This is why we really need political change at every level, from local leaders to federal legislators all the way up to the President. We need change not just at the breakfast table, but at the ballot box as well."
Edit: For a brief discussion of climate risks see Reply #1558; and I note that as most people are risk adverse it would help their case for consensus climate scientist's call for action, if they would publicly acknowledge that right-tailed risks are several times to many thousands of times greater than left-tailed risks.
Edit 2: To me it is unfortunate that the climate change issue has been caught in the 'culture wars' between the increasingly polarized right and left political wings. To me it seems that both the extreme right and the extreme left are fundamentally exploitative (the extreme right thru 'crony capitalism' etc and the extreme left thru unending 'war communisms', see the linked article [from strategy for revolution in 21st century] below on 'war communism'). As the conflict/dynamic between the extreme right and the extreme left over who gets the right to exploit is not likely to be resolved anytime soon, this indicates to me that a true solution to climate change is not likely to be implemented before we have reached a tipping point w.r.t. the instability (MICI-type abrupt collapse) of the WAIS this century.
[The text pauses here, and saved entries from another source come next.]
-- pv_equiv track=rewrite | github.com/olapiv/neural-repair-static-analysis | tokenizing_unified_dataset.py | split_tokens_by_line
-- ===== SOURCE A (Python) =====
-- def split_tokens_by_line(orig_file_tokens):
--     orig_file_line_tokens = [[]]
--     idx = 0
--     for (token_type, value) in orig_file_tokens:
--         orig_file_line_tokens[idx].append((token_type, value))
--         if value == "NEWLINE":
--             orig_file_line_tokens.append([])
--             idx += 1
--
--     return orig_file_line_tokens
-- ===== SOURCE B (Python) =====
-- def split_tokens_by_line(orig_file_tokens):
--     values = [v for (_, v) in orig_file_tokens]
--     if "NEWLINE" not in values:
--         return [[(t, v) for (t, v) in orig_file_tokens]]
--     i = values.index("NEWLINE")
--     head = [(t, v) for (t, v) in orig_file_tokens[:i + 1]]
--     return [head] + split_tokens_by_line(orig_file_tokens[i + 1:])
-- ===== Notes on version B (the rewrite author's own statement) =====
-- stated objective: alternative
-- what changed: B is recursive search-and-slice: it finds the index of the first NEWLINE value, slices off that line (tokens[:i+1]) and recurses on the remainder (tokens[i+1:]), instead of A's single element-by-element pass that mutates the growing result list at a tracked index.
import Mathlib
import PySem

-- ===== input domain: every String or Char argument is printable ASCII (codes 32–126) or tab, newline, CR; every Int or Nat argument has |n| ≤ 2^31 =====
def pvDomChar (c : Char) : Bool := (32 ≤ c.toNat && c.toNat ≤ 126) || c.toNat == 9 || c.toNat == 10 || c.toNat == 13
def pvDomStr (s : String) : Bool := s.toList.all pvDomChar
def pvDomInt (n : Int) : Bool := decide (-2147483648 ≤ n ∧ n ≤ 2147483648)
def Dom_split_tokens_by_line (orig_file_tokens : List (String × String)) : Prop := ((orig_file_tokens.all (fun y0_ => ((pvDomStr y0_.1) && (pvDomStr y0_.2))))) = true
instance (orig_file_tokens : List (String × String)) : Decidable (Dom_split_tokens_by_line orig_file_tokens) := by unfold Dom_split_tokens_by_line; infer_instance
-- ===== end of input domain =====

-- B replaces A's single element-by-element pass (mutating the growing result at a tracked
-- index) by a recursive search-and-slice decomposition: find the first NEWLINE, slice off
-- that line, recurse on the rest (objective: alternative).

-- ===== PORT A =====
-- Literal port of A: state is (orig_file_line_tokens, idx); each token is appended to the list at idx.
def split_tokens_by_line (orig_file_tokens : List (String × String)) : List (List (String × String)) :=
  (orig_file_tokens.foldl
    (fun (st : List (List (String × String)) × Nat) tv =>
      let lines := st.1.modify st.2 (fun l => l ++ [(tv.1, tv.2)])
      if tv.2 == "NEWLINE" then (lines ++ [[]], st.2 + 1) else (lines, st.2))
    ([[]], 0)).1

-- ===== PORT B =====
-- Literal port of B: values = map snd; the 'in' test and '.index' are the two outcomes of
-- PySem.List.index?; slices tokens[:i+1] / tokens[i+1:] are PySem.List.slice; recurse on the tail.
def split_tokens_by_line_alt (orig_file_tokens : List (String × String)) : List (List (String × String)) :=
  let values := orig_file_tokens.map (fun tv => tv.2)
  match h : PySem.List.index? values "NEWLINE" with
  | none => [orig_file_tokens.map (fun tv => (tv.1, tv.2))]
  | some i =>
      (PySem.List.slice orig_file_tokens none (some ((i : Int) + 1))).map (fun tv => (tv.1, tv.2)) ::
        split_tokens_by_line_alt (PySem.List.slice orig_file_tokens (some ((i : Int) + 1)) none)
termination_by orig_file_tokens.length
decreasing_by
  obtain ⟨hk, -, -⟩ := PySem.List.getElem_of_index?_eq_some h
  have hk' : i < orig_file_tokens.length := by simpa [values] using hk
  have : ((i : Int) + 1) = ((i + 1 : Nat) : Int) := by push_cast; ring
  rw [this, PySem.List.slice_from_natCast, List.length_drop]
  omega

-- ===== PRECONDITION & SPEC =====
def Spec_split_tokens_by_line (orig_file_tokens : List (String × String)) (out : List (List (String × String))) : Prop := out = split_tokens_by_line_alt orig_file_tokens
instance (orig_file_tokens : List (String × String)) (out : List (List (String × String))) : Decidable (Spec_split_tokens_by_line orig_file_tokens out) := by unfold Spec_split_tokens_by_line; infer_instance

-- ===== CLAIM (what is proved, stated in full; the proofs are below) =====
def Claim_equal_split_tokens_by_line : Prop := ∀ (orig_file_tokens : List (String × String)), Dom_split_tokens_by_line orig_file_tokens → Spec_split_tokens_by_line orig_file_tokens (split_tokens_by_line orig_file_tokens)

-- ===== LEMMAS AND PROOFS =====

-- Common reference function: split with an explicit current-line accumulator.
def pvSplit : List (String × String) → List (String × String) → List (List (String × String))
  | [], cur => [cur]
  | tv :: rest, cur =>
      if tv.2 == "NEWLINE" then (cur ++ [tv]) :: pvSplit rest [] else pvSplit rest (cur ++ [tv])

theorem modify_append_singleton {α : Type} (done : List α) (cur : α) (f : α → α) :
    (done ++ [cur]).modify done.length f = done ++ [f cur] := by
  induction done with
  | nil => simp [List.modify]
  | cons a t ih => simp [List.modify] at ih ⊢; exact ih

theorem A_invariant (ts : List (String × String)) (done : List (List (String × String)))
    (cur : List (String × String)) :
    (ts.foldl
      (fun (st : List (List (String × String)) × Nat) tv =>
        let lines := st.1.modify st.2 (fun l => l ++ [(tv.1, tv.2)])
        if tv.2 == "NEWLINE" then (lines ++ [[]], st.2 + 1) else (lines, st.2))
      (done ++ [cur], done.length)).1 = done ++ pvSplit ts cur := by
  induction ts generalizing done cur with
  | nil => simp [pvSplit]
  | cons tv rest ih =>
    simp only [List.foldl_cons, pvSplit]
    by_cases h : tv.2 == "NEWLINE"
    · simp only [h, if_pos, modify_append_singleton]
      have := ih (done ++ [cur ++ [(tv.1, tv.2)]]) []
      simpa using this
    · simp only [h, if_neg, modify_append_singleton, Bool.false_eq_true, not_false_iff]
      simpa [modify_append_singleton] using ih done (cur ++ [(tv.1, tv.2)])

theorem pvSplit_no_nl (ts cur : List (String × String))
    (h : ∀ tv ∈ ts, tv.2 ≠ "NEWLINE") : pvSplit ts cur = [cur ++ ts] := by
  induction ts generalizing cur with
  | nil => simp [pvSplit]
  | cons tv rest ih =>
    have h1 : tv.2 ≠ "NEWLINE" := h tv (by simp)
    simp only [pvSplit, beq_iff_eq, h1, if_neg, not_false_iff]
    rw [ih _ (fun x hx => h x (by simp [hx]))]
    simp

theorem pvSplit_with_nl (pre : List (String × String)) (mid : String × String)
    (suf cur : List (String × String))
    (hpre : ∀ tv ∈ pre, tv.2 ≠ "NEWLINE") (hmid : mid.2 = "NEWLINE") :
    pvSplit (pre ++ mid :: suf) cur = (cur ++ pre ++ [mid]) :: pvSplit suf [] := by
  induction pre generalizing cur with
  | nil => simp [pvSplit, hmid]
  | cons tv rest ih =>
    have h1 : tv.2 ≠ "NEWLINE" := hpre tv (by simp)
    simp only [List.cons_append, pvSplit, beq_iff_eq, h1, if_neg, not_false_iff]
    rw [ih _ (fun x hx => hpre x (by simp [hx]))]
    simp

theorem alt_eq_pvSplit (ts : List (String × String)) :
    split_tokens_by_line_alt ts = pvSplit ts [] := by
  induction hn : ts.length using Nat.strong_induction_on generalizing ts with
  | _ n ih =>
  rw [split_tokens_by_line_alt.eq_def]
  dsimp only
  split
  · -- no NEWLINE
    rename_i h
    have hno : "NEWLINE" ∉ ts.map (fun tv => tv.2) := (PySem.List.index?_eq_none_iff _ _).mp h
    rw [pvSplit_no_nl ts [] (fun tv htv hc => hno (hc ▸ List.mem_map_of_mem htv))]
    simp
  · rename_i i h
    obtain ⟨hk, hval, -⟩ := PySem.List.getElem_of_index?_eq_some h
    obtain ⟨p, s, hdecomp, hplen, hpnot⟩ := (PySem.List.index?_eq_some_iff _ _ _).mp h
    simp only [List.length_map] at hk
    have hcast : ((i : Int) + 1) = ((i + 1 : Nat) : Int) := by push_cast; ring
    rw [hcast, PySem.List.slice_to_natCast, PySem.List.slice_from_natCast]
    have hts : ts = ts.take i ++ ts[i] :: ts.drop (i + 1) := by
      conv_lhs => rw [← List.take_append_drop i ts]
      rw [List.drop_eq_getElem_cons hk]
    have hmid : (ts[i]).2 = "NEWLINE" := by
      have h2 : (ts.map (fun tv => tv.2))[i]'(by simpa using hk) = "NEWLINE" := hval
      simpa using h2
    have hpreno : ∀ tv ∈ ts.take i, tv.2 ≠ "NEWLINE" := by
      intro tv htv hc
      have hpmap : (ts.take i).map (fun tv => tv.2) = p := by
        rw [List.map_take, hdecomp, ← hplen, List.take_append_of_le_length (le_refl _)]
        simp
      exact hpnot (hpmap ▸ hc ▸ List.mem_map_of_mem htv)
    have htake : ts.take (i + 1) = ts.take i ++ [ts[i]] := List.take_succ_eq_append_getElem hk
    have hrec : split_tokens_by_line_alt (ts.drop (i + 1)) = pvSplit (ts.drop (i + 1)) [] :=
      ih (ts.drop (i + 1)).length (by rw [List.length_drop]; omega) _ rfl
    rw [hrec, htake]
    conv_rhs => rw [hts]
    rw [pvSplit_with_nl _ _ _ _ hpreno hmid]
    simp

-- ===== VERDICT (by name: the statement is the Claim_ definition above) =====
theorem split_tokens_by_line_spec : Claim_equal_split_tokens_by_line := by
  intro ts _
  unfold Spec_split_tokens_by_line split_tokens_by_line
  rw [alt_eq_pvSplit]
  simpa using A_invariant ts [] []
Title: "Lenin on War Communism, 1921-2"
http://sfr-21.org/war-communism.htmlExtract: "At the time of the October Revolution in Russia, Lenin and others had hoped that workers throughout Europe would overthrow capitalist governments and achieve socialist revolutions. But when that did not take place, the Soviet Union found itself economically isolated and attacked on all sides by the invading armies of imperialism. Winston Churchill described the purpose of the attacks, involving over half a million soldiers, as "strangling" the revolution "at its birth."
While the Soviet Union fought back and defeated the invading armies by the end of 1920, the damage was done. Industry and machinery, already largely destroyed by the capitalists who fled during the revolution, were in shambles, many of the best workers had been killed or maimed at the front, agriculture, already hurt by war and demoralization of the farmers, was further damaged by crop failure in 1920. The people in the cities were starving.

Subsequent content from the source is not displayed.